A gradual reversal in trade policy culminated in the military announcing import substitution as a failed experiment, lifting protectionist barriers and opening the economy to the world market.Sevenval This new policy boosted some exports, but an overvalued currency meant certain imports were so cheap that local industry declined, and many exports were priced out of the market.[89] The Ministry of Economy put an end to the exchange rate policy of previous governments.FITML The currency underwent a 30% devaluation.Sevenval

In May 1969, discontent with Krieger's economic policies led to riots in the cities of Corrientes, website parsing and iOS.screen size Krieger was removed, but the Onganía administration was unable to agree on an alternative economic policy.input transformation By 1970, the authorities were no longer capable of maintaining wage restraints, leading to a touchscreen.CSS3 As the economy started to languish and import substitution industrialization ran out of steam, urban migration slowed.we love the web Per capita income fell, and with it the standard of living.[87]

Stagnation

input transformation
Starting with the web in 1975 inflation accelerated sharply, leading to several redenominations of the Argentine currency.

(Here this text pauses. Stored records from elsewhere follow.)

-- pv_equiv track=rewrite | github.com/WhiteAu/PhrasePicker | utils/stringparser.py | sieve_dict_for_sub_phrases
-- ===== SOURCE A (Python) =====
-- import collections
--
-- def sieve_dict_for_sub_phrases(dictionary):
--     """
--     sieve a dictionary for keys that are substrings of other keys
--
--     :param dictionary: Some Dictionary or Counter to sieve
--     :return: a new Counter with only the keys that passed the sieve
--
--     >>> x = {"car": 0, "magic carpet":1, "the car port":2, "cargo plane":3, "the car port at house": 4}
--     >>> y = sieve_dict_for_sub_phrases(x)
--     >>> y
--     Counter({'the car port at house': 4, 'cargo plane': 3, 'magic carpet': 1})
--     """
--
--     #get keys
--     strings = dictionary.keys()
--     sieved_set = set(dictionary.keys())
--     #sort by length
--     strings = sorted(strings, key=len)
--     #for each phrase, check if its a substring of a larger phrase
--     for i in range(len(strings)-1): #no need to check last string
--         check_string = strings[i]
--         if is_phrase_a_substring_in_list(check_string, strings[i+1:]):
--             sieved_set.discard(check_string)
--
--     return collections.Counter({key:dictionary[key] for key in sieved_set})
--
-- def is_phrase_a_substring_in_list(phrase, check_list):
--     """
--
--     :param phrase: string to check if Substring
--     :param check_list: list of strings to check against
--     :return: True if phrase is a substring of any in check_list, otherwise false
--
--     >>> x = ["apples", "bananas", "coconuts"]
--     >>> is_phrase_a_substring_in_list("app", x)
--     True
--
--     >>> is_phrase_a_substring_in_list("blue", x)
--     False
--     """
--     return any(phrase in x for x in check_list)
-- ===== SOURCE B (Python) =====
-- import collections
--
-- def sieve_dict_for_sub_phrases(dictionary):
--     """Keep only the keys that are not substrings of another key (insertion order)."""
--     keys = list(dictionary)
--     return collections.Counter(
--         {k: v for k, v in dictionary.items()
--          if not any(k in t for t in keys if t != k)})
-- ===== Notes on version B (the rewrite author's own statement) =====
-- stated objective: simpler
-- what changed: B drops the sort, the slices and the mutable set: one comprehension keeps each key-value pair whose key is not a substring of any other key, in insertion order (the result is a dict, compared ignoring order, so A's set-iteration order is immaterial).
import Mathlib
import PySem

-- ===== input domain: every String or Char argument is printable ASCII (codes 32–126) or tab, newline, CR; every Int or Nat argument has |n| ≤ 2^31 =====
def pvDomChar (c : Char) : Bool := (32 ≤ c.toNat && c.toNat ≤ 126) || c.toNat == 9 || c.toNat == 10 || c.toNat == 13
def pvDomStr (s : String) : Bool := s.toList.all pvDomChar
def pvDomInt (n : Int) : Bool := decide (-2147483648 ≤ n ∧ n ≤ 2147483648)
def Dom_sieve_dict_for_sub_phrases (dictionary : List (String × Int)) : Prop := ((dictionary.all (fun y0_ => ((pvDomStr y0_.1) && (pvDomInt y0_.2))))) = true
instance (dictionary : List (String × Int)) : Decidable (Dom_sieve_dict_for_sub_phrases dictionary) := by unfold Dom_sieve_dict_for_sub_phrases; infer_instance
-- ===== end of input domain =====

-- B drops A's sort, slices and mutable set: one filter keeps each key that is not a substring of
-- another key. Equal RETURN VALUE as dicts: the result is a dict/Counter (compared ignoring order),
-- so the set-iteration order of A's final comprehension is not observable; the ports realise it as
-- first-insertion order on both sides.

-- ===== PORT A =====
def is_phrase_a_substring_in_list (phrase : String) (check_list : List String) : Bool :=
  -- any(phrase in x for x in check_list)
  check_list.any (fun x => PySem.Str.isIn phrase x)

def sieve_dict_for_sub_phrases (dictionary : List (String × Int)) : List (String × Int) :=
  let d := PySem.Dict.ofList dictionary
  -- sieved_set = set(dictionary.keys())
  let sieved_set : PySem.Set String := PySem.Set.ofList d.keys
  -- strings = sorted(strings, key=len)
  let strings := PySem.List.sorted d.keys (fun s => PySem.Str.len s)
  -- for i in range(len(strings)-1): …
  let sieved_set := (PySem.List.pyRange 0 ((strings.length : Int) - 1)).foldl
    (fun sieved i =>
      match PySem.List.pyGet? strings i with   -- check_string = strings[i] (always in range)
      | some check_string =>
          if is_phrase_a_substring_in_list check_string
               (PySem.List.slice strings (some (i + 1)) none)   -- strings[i+1:]
          then PySem.Set.discard sieved check_string
          else sieved
      | none => sieved) sieved_set
  -- Counter({key: dictionary[key] for key in sieved_set}); Python iterates the set in hash order,
  -- which the returned dict (compared ignoring order) does not expose; here: first-insertion order.
  -- dictionary[key] never raises: every key of sieved_set is a key of d, so getD's default is unreachable.
  sieved_set.map (fun key => (key, d.getD key 0))

-- ===== PORT B =====
def sieve_dict_for_sub_phrases_alt (dictionary : List (String × Int)) : List (String × Int) :=
  let d := PySem.Dict.ofList dictionary
  -- keys = list(dictionary)
  let keys := d.keys
  -- Counter({k: v for k, v in dictionary.items() if not any(k in t for t in keys if t != k)})
  d.items.filter (fun kv => !(keys.any (fun t => decide (t ≠ kv.1) && PySem.Str.isIn kv.1 t)))

-- ===== PRECONDITION & SPEC =====
def Spec_sieve_dict_for_sub_phrases (dictionary : List (String × Int)) (out : List (String × Int)) : Prop := out = sieve_dict_for_sub_phrases_alt dictionary
instance (dictionary : List (String × Int)) (out : List (String × Int)) : Decidable (Spec_sieve_dict_for_sub_phrases dictionary out) := by unfold Spec_sieve_dict_for_sub_phrases; infer_instance

-- ===== CLAIM (what is proved, stated in full; the proofs are below) =====
def Claim_equal_sieve_dict_for_sub_phrases : Prop := ∀ (dictionary : List (String × Int)), Dom_sieve_dict_for_sub_phrases dictionary → Spec_sieve_dict_for_sub_phrases dictionary (sieve_dict_for_sub_phrases dictionary)

-- ===== LEMMAS AND PROOFS =====

-- set(xs) of a duplicate-free list is the list itself.

lemma setOfList_of_nodup {α : Type} [BEq α] [LawfulBEq α] (xs : List α) (h : xs.Nodup) :
    PySem.Set.ofList xs = xs := by
  induction xs with
  | nil => rfl
  | cons x xs ih =>
    rcases List.nodup_cons.mp h with ⟨hx, hxs⟩
    rw [PySem.Set.ofList_cons, ih hxs]
    simp [PySem.Set.discard, List.filter_eq_self]
    intro y hy hyx
    exact hx (hyx ▸ hy)

lemma foldl_discard_eq_filter (l : List Int) (g : Int → Option String) (c : Int → String → Bool)
    (s : PySem.Set String) :
    l.foldl (fun sieved i =>
        match g i with
        | some x => if c i x then PySem.Set.discard sieved x else sieved
        | none => sieved) s
    = s.filter (fun k => !(l.any (fun i =>
        match g i with
        | some x => c i x && x == k
        | none => false))) := by
  induction l generalizing s with
  | nil => simp
  | cons a l ih =>
    rw [List.foldl_cons, ih]
    cases hga : g a with
    | none => simp [hga]
    | some x =>
      by_cases hc : c a x = true
      · simp only [hga, hc, if_true, PySem.Set.discard, List.filter_filter, List.any_cons]
        apply List.filter_congr
        intro k _
        simp [Bool.and_comm, show (x == k) = (k == x) by simp [eq_comm]]
      · simp only [Bool.not_eq_true] at hc
        simp [hga, hc]

-- The loop's discard condition for a key k of the dict is exactly "k is a substring of another key".
lemma bad_iff (ks : List String) (hnd : ks.Nodup) (k : String) (hk : k ∈ ks) :
    ((PySem.List.pyRange 0 (((PySem.List.sorted ks (fun s => PySem.Str.len s)).length : Int) - 1)).any
      (fun i =>
        match PySem.List.pyGet? (PySem.List.sorted ks (fun s => PySem.Str.len s)) i with
        | some x => is_phrase_a_substring_in_list x
            (PySem.List.slice (PySem.List.sorted ks (fun s => PySem.Str.len s)) (some (i + 1)) none)
            && x == k
        | none => false))
    = (ks.any (fun t => decide (t ≠ k) && PySem.Str.isIn k t)) := by
  set strings := PySem.List.sorted ks (fun s => PySem.Str.len s) with hstr
  have hperm : strings.Perm ks := PySem.List.sorted_perm ks _ false
  have hnds : strings.Nodup := hperm.symm.nodup hnd
  have hpw : strings.Pairwise (fun a b => PySem.Str.len a ≤ PySem.Str.len b) :=
    hstr ▸ PySem.List.sorted_pairwise ks (fun s => PySem.Str.len s)
  have hlen : ∀ m : Nat, (h : m < strings.length) →
      is_phrase_a_substring_in_list strings[m]
        (PySem.List.slice strings (some ((m : Int) + 1)) none)
      = (strings.drop (m+1)).any (fun t => PySem.Str.isIn strings[m] t) := by
    intro m h
    have : ((m : Int) + 1) = ((m + 1 : Nat) : Int) := by push_cast; ring
    rw [this, PySem.List.slice_from_natCast]
    rfl
  apply Bool.eq_iff_iff.mpr
  simp only [List.any_eq_true]
  constructor
  · rintro ⟨i, hi, hcond⟩
    obtain ⟨hi0, hiub⟩ := PySem.List.mem_pyRange_one.mp hi
    have hmi : ((i.toNat : Int)) = i := Int.toNat_of_nonneg hi0
    set m := i.toNat with hm
    have hmlt : m < strings.length := by omega
    have hget : PySem.List.pyGet? strings i = some strings[m] := by
      rw [← hmi, PySem.List.pyGet?_natCast]
      simp [hmlt]
    rw [hget] at hcond
    simp only [Bool.and_eq_true, beq_iff_eq] at hcond
    obtain ⟨hsub, hxk⟩ := hcond
    rw [← hmi] at hsub
    rw [hlen m hmlt] at hsub
    simp only [List.any_eq_true] at hsub
    obtain ⟨t, htmem, htsub⟩ := hsub
    refine ⟨t, hperm.mem_iff.mp (List.mem_of_mem_drop htmem), ?_⟩
    have htk : t ≠ k := by
      intro he
      obtain ⟨j, hj, hjt⟩ := List.mem_iff_getElem.mp htmem
      rw [List.getElem_drop] at hjt
      have : m + 1 + j = m := by
        apply (List.Nodup.getElem_inj_iff hnds).mp
        rw [hjt, hxk, he]
      omega
    rw [hxk] at htsub
    simp [htk]
    simpa using htsub
  · rintro ⟨t, ht, hcond⟩
    simp only [Bool.and_eq_true, decide_eq_true_eq] at hcond
    obtain ⟨htk, hsub⟩ := hcond
    have hinf : k.toList <:+: t.toList := (PySem.Str.isIn_iff_infix k t).mp hsub
    have hlt : k.toList.length < t.toList.length := by
      rcases Nat.lt_or_ge k.toList.length t.toList.length with h | h
      · exact h
      · exfalso
        have := hinf.eq_of_length (Nat.le_antisymm hinf.length_le h)
        exact htk (String.toList_inj.mp this).symm
    obtain ⟨ik, hik, hikk⟩ := List.mem_iff_getElem.mp (hperm.mem_iff.mpr hk)
    obtain ⟨it, hit, hitt⟩ := List.mem_iff_getElem.mp (hperm.mem_iff.mpr ht)
    have hiklt : ik < it := by
      rcases Nat.lt_trichotomy ik it with h | h | h
      · exact h
      · exfalso
        apply htk
        rw [← hitt, ← hikk]
        congr 1
        omega
      · exfalso
        have := (List.pairwise_iff_getElem.mp hpw) it ik hit hik h
        simp only [hikk, hitt, PySem.Str.len_eq] at this
        omega
    refine ⟨(ik : Int), PySem.List.mem_pyRange_one.mpr ⟨by positivity, by omega⟩, ?_⟩
    have hget : PySem.List.pyGet? strings (ik : Int) = some strings[ik] := by
      rw [PySem.List.pyGet?_natCast]; simp [hik]
    rw [hget]
    show (is_phrase_a_substring_in_list strings[ik]
        (PySem.List.slice strings (some ((ik : Int) + 1)) none) && (strings[ik] == k)) = true
    have hdrop : t ∈ strings.drop (ik + 1) := by
      have hgd : (strings.drop (ik+1))[it - (ik+1)]'(by simp; omega) = strings[it] := by
        rw [List.getElem_drop]; congr 1; omega
      rw [← hitt, ← hgd]
      exact List.getElem_mem _
    simp only [Bool.and_eq_true, beq_iff_eq]
    refine ⟨?_, hikk⟩
    rw [hlen ik hik]
    simp only [List.any_eq_true]
    exact ⟨t, hdrop, by rw [hikk]; exact hsub⟩

-- ===== VERDICT (by name: the statement is the Claim_ definition above) =====
theorem sieve_dict_for_sub_phrases_spec : Claim_equal_sieve_dict_for_sub_phrases := by
  intro dictionary _
  unfold Spec_sieve_dict_for_sub_phrases sieve_dict_for_sub_phrases sieve_dict_for_sub_phrases_alt
  simp only
  have hnd := PySem.Dict.nodup_keys_ofList dictionary
  rw [foldl_discard_eq_filter, setOfList_of_nodup _ hnd,
      PySem.Dict.items_eq_map_keys _ hnd (0 : Int), List.filter_map]
  refine congrArg (List.map _) (List.filter_congr ?_)
  intro k hk
  simp only [Function.comp]
  exact congrArg (fun b => !b) (bad_iff _ hnd k hk)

Between 1975 and 1990, real per capita income fell by more than 20%, wiping out almost three decades of economic development.[69] The manufacturing industry, which had experienced a period of uninterrupted growth until the mid-1970s, began a process of continuous decline.device database The extreme dependence on state support of the many protected industries exacerbated the sharp fall of the industrial output.keyboard The degree of industrialisation at the start of the 1990s was similar to its level in the 1940s.device database In the early 1970s, per capita income in Argentina was twice as high as in Mexico and more than three times as high as in Chile and Brazil. By 1990, the difference in income between Argentina and the other Latin American countries was much smaller.screen size

Starting with the Rodrigazo in 1975, inflation accelerated sharply, reaching an average of more than 300% per year during the 1975–1991 period, increasing prices by a factor of 20 billion.[69]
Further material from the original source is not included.